__What the exercise asks__
Please return the lines of the data below, word for word, from the first line through the line containing "21) + (n == 20)]]".

__Material to process__
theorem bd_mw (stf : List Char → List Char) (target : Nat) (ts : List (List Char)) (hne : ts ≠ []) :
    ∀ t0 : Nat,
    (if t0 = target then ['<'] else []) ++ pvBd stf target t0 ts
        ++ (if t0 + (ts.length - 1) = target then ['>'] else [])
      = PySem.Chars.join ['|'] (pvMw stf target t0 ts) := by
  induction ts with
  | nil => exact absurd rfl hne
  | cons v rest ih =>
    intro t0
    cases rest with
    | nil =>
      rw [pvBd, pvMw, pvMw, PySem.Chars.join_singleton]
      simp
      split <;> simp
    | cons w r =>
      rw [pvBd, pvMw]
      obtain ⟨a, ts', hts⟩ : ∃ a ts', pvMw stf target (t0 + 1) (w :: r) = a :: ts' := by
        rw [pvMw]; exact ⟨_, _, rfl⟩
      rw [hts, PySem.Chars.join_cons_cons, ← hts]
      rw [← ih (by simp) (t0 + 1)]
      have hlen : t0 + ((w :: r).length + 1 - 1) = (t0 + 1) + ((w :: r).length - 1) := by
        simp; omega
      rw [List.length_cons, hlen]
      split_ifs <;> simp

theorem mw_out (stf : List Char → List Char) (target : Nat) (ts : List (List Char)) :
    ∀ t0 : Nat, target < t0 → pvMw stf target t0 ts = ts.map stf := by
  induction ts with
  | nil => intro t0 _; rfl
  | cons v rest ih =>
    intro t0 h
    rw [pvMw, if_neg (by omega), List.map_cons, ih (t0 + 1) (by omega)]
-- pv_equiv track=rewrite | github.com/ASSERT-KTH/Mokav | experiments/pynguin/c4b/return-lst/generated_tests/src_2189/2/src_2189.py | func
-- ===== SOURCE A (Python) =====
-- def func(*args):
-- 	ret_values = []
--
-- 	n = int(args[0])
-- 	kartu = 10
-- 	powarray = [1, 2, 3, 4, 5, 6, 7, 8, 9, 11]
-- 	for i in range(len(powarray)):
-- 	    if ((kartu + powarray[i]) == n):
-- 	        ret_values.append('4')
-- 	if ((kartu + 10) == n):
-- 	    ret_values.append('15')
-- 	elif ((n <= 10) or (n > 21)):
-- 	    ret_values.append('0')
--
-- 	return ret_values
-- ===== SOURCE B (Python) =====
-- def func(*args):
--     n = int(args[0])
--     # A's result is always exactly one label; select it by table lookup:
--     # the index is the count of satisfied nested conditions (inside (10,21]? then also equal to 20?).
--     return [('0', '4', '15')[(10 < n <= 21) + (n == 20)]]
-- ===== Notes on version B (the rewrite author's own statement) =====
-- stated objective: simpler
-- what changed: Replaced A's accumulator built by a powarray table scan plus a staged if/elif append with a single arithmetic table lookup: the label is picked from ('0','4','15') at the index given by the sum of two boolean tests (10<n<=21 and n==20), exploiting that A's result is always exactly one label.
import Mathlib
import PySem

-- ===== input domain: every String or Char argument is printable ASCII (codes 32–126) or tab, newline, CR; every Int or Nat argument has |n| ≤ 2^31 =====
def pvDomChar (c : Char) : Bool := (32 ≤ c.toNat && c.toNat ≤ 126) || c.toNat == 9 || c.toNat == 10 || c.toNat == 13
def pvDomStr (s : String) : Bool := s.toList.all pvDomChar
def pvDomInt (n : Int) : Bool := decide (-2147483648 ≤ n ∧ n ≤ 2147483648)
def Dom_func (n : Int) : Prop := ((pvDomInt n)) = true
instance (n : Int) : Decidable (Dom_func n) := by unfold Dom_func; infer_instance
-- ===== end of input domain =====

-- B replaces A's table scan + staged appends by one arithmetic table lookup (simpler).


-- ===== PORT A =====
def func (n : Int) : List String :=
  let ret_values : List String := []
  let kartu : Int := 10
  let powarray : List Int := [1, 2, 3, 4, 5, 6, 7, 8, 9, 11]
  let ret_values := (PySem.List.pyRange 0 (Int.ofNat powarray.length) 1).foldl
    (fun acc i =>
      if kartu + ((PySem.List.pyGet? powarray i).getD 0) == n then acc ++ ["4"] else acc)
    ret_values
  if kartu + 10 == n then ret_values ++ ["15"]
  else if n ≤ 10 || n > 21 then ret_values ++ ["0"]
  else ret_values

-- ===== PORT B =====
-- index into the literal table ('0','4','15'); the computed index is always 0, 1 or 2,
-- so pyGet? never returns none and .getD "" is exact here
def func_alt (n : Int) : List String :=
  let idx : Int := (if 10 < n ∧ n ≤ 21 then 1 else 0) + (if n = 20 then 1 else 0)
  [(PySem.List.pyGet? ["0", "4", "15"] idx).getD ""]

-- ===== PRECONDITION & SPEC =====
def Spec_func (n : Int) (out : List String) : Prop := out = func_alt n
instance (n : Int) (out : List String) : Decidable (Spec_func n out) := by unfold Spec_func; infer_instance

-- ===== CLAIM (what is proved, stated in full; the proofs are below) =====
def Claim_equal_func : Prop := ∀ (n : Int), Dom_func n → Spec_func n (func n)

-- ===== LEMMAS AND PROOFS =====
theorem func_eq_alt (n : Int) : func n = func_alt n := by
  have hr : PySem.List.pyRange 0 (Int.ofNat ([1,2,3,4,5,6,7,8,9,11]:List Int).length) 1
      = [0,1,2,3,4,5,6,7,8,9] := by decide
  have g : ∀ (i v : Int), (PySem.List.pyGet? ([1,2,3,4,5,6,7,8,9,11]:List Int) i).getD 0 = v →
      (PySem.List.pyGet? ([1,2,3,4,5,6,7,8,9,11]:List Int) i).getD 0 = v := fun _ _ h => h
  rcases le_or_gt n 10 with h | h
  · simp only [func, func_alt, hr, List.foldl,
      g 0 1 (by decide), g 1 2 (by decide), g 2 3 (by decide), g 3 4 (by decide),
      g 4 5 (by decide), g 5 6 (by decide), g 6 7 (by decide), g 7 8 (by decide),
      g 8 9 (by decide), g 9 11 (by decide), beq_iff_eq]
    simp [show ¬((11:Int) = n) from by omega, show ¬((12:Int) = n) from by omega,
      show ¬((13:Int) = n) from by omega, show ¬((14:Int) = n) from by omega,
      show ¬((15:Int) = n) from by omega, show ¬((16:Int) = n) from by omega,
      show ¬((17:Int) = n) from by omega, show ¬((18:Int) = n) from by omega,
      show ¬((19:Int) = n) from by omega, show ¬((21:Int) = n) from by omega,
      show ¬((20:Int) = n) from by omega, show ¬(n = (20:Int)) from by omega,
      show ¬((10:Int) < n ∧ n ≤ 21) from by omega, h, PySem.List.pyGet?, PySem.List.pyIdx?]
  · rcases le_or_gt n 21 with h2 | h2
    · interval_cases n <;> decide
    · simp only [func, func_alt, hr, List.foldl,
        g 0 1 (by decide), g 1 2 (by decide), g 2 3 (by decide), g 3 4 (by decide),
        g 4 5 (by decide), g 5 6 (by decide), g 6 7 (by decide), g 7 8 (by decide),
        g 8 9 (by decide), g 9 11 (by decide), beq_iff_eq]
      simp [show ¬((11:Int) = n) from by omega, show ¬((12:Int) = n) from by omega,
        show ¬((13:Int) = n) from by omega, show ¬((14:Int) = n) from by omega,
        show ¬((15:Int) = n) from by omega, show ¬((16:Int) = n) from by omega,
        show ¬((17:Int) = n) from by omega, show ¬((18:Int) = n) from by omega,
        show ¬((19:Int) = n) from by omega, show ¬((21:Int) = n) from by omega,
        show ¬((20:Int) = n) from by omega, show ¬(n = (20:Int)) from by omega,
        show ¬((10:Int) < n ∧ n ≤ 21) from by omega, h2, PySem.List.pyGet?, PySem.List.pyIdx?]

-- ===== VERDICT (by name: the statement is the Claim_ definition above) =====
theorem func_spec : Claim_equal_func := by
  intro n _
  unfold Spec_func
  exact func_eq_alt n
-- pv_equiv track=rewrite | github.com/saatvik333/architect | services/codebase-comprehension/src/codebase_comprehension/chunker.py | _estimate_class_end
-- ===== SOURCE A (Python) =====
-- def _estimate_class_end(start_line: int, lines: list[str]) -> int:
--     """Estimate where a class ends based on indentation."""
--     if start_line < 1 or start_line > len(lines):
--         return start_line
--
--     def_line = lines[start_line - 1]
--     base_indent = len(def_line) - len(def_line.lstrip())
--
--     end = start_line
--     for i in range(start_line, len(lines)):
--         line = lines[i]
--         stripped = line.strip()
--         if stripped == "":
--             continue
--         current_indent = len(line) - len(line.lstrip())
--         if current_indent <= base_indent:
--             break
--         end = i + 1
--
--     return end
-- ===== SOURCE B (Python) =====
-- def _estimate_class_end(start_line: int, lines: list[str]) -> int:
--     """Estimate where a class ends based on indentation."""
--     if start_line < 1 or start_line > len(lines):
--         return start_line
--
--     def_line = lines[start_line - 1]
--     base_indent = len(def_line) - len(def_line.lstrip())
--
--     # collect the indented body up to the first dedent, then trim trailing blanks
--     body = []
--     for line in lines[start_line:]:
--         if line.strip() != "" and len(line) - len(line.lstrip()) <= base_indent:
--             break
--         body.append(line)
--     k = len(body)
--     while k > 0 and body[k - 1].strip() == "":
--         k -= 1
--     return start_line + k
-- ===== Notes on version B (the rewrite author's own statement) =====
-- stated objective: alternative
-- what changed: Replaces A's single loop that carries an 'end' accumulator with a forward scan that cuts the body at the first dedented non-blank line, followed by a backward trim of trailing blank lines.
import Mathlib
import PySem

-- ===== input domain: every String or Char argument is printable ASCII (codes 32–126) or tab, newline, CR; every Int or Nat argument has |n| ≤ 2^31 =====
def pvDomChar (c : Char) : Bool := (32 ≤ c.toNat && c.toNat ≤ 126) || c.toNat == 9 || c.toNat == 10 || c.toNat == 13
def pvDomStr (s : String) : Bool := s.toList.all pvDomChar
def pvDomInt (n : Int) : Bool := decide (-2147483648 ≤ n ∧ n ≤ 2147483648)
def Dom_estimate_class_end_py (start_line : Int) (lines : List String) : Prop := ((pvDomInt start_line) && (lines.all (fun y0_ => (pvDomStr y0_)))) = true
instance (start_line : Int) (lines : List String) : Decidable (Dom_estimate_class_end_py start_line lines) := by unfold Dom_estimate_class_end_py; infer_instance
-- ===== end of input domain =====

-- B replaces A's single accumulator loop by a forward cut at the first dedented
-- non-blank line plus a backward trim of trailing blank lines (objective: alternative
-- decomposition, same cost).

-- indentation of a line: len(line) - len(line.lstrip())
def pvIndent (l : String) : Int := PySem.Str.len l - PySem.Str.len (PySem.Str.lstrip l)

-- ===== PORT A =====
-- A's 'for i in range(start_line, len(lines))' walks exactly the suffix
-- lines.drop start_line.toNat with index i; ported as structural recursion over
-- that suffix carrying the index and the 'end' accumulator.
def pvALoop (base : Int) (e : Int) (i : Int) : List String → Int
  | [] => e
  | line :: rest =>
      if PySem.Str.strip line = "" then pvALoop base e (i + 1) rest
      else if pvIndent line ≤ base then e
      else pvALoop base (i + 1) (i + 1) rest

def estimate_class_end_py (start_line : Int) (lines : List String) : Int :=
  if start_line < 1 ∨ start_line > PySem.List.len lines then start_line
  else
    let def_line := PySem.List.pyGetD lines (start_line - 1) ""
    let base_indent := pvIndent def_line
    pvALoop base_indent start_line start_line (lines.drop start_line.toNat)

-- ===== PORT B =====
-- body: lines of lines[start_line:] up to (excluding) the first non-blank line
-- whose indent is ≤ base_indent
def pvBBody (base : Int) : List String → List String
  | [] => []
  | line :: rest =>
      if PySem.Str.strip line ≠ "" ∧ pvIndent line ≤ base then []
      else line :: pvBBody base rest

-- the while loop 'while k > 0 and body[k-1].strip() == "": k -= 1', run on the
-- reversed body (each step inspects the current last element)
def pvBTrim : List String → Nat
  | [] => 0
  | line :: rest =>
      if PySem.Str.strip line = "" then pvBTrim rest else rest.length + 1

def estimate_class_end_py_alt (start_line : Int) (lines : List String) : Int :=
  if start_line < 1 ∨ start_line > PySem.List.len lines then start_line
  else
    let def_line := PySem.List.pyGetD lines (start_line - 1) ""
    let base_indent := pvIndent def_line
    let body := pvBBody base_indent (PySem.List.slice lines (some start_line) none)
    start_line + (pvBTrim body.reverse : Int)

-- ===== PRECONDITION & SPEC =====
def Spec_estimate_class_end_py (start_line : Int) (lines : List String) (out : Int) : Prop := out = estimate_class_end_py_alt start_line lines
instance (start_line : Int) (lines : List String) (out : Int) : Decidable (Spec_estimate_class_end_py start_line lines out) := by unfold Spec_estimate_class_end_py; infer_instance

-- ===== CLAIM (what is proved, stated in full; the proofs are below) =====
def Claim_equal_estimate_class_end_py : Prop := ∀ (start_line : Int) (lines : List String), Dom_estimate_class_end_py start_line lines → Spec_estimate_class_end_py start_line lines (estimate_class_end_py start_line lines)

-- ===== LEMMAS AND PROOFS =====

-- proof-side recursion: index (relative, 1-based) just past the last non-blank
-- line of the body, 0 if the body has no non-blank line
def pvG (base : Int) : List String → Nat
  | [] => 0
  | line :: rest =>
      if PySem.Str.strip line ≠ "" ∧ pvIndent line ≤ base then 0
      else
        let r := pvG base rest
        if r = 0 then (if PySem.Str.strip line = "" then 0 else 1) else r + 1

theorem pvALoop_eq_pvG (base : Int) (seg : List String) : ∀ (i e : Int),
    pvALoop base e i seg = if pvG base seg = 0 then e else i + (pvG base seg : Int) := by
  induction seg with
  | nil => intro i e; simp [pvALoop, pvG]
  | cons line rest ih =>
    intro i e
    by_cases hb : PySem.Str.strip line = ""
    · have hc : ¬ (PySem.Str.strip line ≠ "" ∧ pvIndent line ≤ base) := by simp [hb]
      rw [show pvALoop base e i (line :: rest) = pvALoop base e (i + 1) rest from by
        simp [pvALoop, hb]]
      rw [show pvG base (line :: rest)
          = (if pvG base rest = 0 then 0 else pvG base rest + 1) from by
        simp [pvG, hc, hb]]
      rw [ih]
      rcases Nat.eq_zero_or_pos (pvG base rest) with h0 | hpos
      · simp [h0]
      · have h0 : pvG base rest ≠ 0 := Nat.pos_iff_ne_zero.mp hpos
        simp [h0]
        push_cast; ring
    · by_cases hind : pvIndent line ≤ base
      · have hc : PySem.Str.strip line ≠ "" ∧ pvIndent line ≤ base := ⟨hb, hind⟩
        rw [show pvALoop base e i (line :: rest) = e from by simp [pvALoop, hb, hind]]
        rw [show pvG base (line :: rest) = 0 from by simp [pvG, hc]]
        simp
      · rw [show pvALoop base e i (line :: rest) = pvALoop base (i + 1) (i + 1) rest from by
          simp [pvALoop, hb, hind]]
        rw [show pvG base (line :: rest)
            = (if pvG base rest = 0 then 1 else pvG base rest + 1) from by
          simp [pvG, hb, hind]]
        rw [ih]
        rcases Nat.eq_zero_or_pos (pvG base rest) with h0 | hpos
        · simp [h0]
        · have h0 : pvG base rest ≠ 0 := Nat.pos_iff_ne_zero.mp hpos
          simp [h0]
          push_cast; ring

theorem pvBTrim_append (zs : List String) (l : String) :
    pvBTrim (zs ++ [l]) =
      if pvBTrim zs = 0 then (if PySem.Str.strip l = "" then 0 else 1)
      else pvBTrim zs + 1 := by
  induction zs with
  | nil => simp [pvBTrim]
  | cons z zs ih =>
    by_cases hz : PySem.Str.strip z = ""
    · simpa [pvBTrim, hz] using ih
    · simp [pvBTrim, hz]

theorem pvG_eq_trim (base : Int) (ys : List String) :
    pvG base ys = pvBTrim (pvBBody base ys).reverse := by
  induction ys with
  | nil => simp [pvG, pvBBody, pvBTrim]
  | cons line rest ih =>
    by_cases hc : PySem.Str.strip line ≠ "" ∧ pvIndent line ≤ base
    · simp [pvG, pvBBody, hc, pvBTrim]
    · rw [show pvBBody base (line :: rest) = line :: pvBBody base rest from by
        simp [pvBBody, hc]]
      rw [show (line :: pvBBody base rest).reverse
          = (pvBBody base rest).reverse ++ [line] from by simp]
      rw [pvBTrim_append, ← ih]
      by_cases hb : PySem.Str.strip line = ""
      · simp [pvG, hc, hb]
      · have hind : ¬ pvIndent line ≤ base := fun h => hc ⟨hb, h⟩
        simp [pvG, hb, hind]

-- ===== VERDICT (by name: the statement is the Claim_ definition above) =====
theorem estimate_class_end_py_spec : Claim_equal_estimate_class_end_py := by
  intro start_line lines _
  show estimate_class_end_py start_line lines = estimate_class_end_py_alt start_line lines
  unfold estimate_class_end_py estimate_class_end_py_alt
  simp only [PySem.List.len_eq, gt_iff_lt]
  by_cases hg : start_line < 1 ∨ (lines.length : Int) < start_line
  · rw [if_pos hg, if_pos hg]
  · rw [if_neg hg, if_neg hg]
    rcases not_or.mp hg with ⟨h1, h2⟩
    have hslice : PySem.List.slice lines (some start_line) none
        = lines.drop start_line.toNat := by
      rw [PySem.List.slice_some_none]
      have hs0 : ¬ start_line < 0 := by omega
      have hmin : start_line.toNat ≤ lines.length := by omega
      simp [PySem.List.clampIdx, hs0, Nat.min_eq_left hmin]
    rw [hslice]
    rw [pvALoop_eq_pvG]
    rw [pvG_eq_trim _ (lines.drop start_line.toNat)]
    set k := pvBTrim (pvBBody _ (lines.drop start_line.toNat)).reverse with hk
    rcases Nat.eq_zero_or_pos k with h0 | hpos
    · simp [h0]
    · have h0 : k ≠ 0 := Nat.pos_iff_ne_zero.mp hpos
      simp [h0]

__Completed task__
theorem bd_mw (stf : List Char → List Char) (target : Nat) (ts : List (List Char)) (hne : ts ≠ []) :
    ∀ t0 : Nat,
    (if t0 = target then ['<'] else []) ++ pvBd stf target t0 ts
        ++ (if t0 + (ts.length - 1) = target then ['>'] else [])
      = PySem.Chars.join ['|'] (pvMw stf target t0 ts) := by
  induction ts with
  | nil => exact absurd rfl hne
  | cons v rest ih =>
    intro t0
    cases rest with
    | nil =>
      rw [pvBd, pvMw, pvMw, PySem.Chars.join_singleton]
      simp
      split <;> simp
    | cons w r =>
      rw [pvBd, pvMw]
      obtain ⟨a, ts', hts⟩ : ∃ a ts', pvMw stf target (t0 + 1) (w :: r) = a :: ts' := by
        rw [pvMw]; exact ⟨_, _, rfl⟩
      rw [hts, PySem.Chars.join_cons_cons, ← hts]
      rw [← ih (by simp) (t0 + 1)]
      have hlen : t0 + ((w :: r).length + 1 - 1) = (t0 + 1) + ((w :: r).length - 1) := by
        simp; omega
      rw [List.length_cons, hlen]
      split_ifs <;> simp

theorem mw_out (stf : List Char → List Char) (target : Nat) (ts : List (List Char)) :
    ∀ t0 : Nat, target < t0 → pvMw stf target t0 ts = ts.map stf := by
  induction ts with
  | nil => intro t0 _; rfl
  | cons v rest ih =>
    intro t0 h
    rw [pvMw, if_neg (by omega), List.map_cons, ih (t0 + 1) (by omega)]
-- pv_equiv track=rewrite | github.com/ASSERT-KTH/Mokav | experiments/pynguin/c4b/return-lst/generated_tests/src_2189/2/src_2189.py | func
-- ===== SOURCE A (Python) =====
-- def func(*args):
-- 	ret_values = []
--
-- 	n = int(args[0])
-- 	kartu = 10
-- 	powarray = [1, 2, 3, 4, 5, 6, 7, 8, 9, 11]
-- 	for i in range(len(powarray)):
-- 	    if ((kartu + powarray[i]) == n):
-- 	        ret_values.append('4')
-- 	if ((kartu + 10) == n):
-- 	    ret_values.append('15')
-- 	elif ((n <= 10) or (n > 21)):
-- 	    ret_values.append('0')
--
-- 	return ret_values
-- ===== SOURCE B (Python) =====
-- def func(*args):
--     n = int(args[0])
--     # A's result is always exactly one label; select it by table lookup:
--     # the index is the count of satisfied nested conditions (inside (10,21]? then also equal to 20?).
--     return [('0', '4', '15')[(10 < n <= 21) + (n == 20)]]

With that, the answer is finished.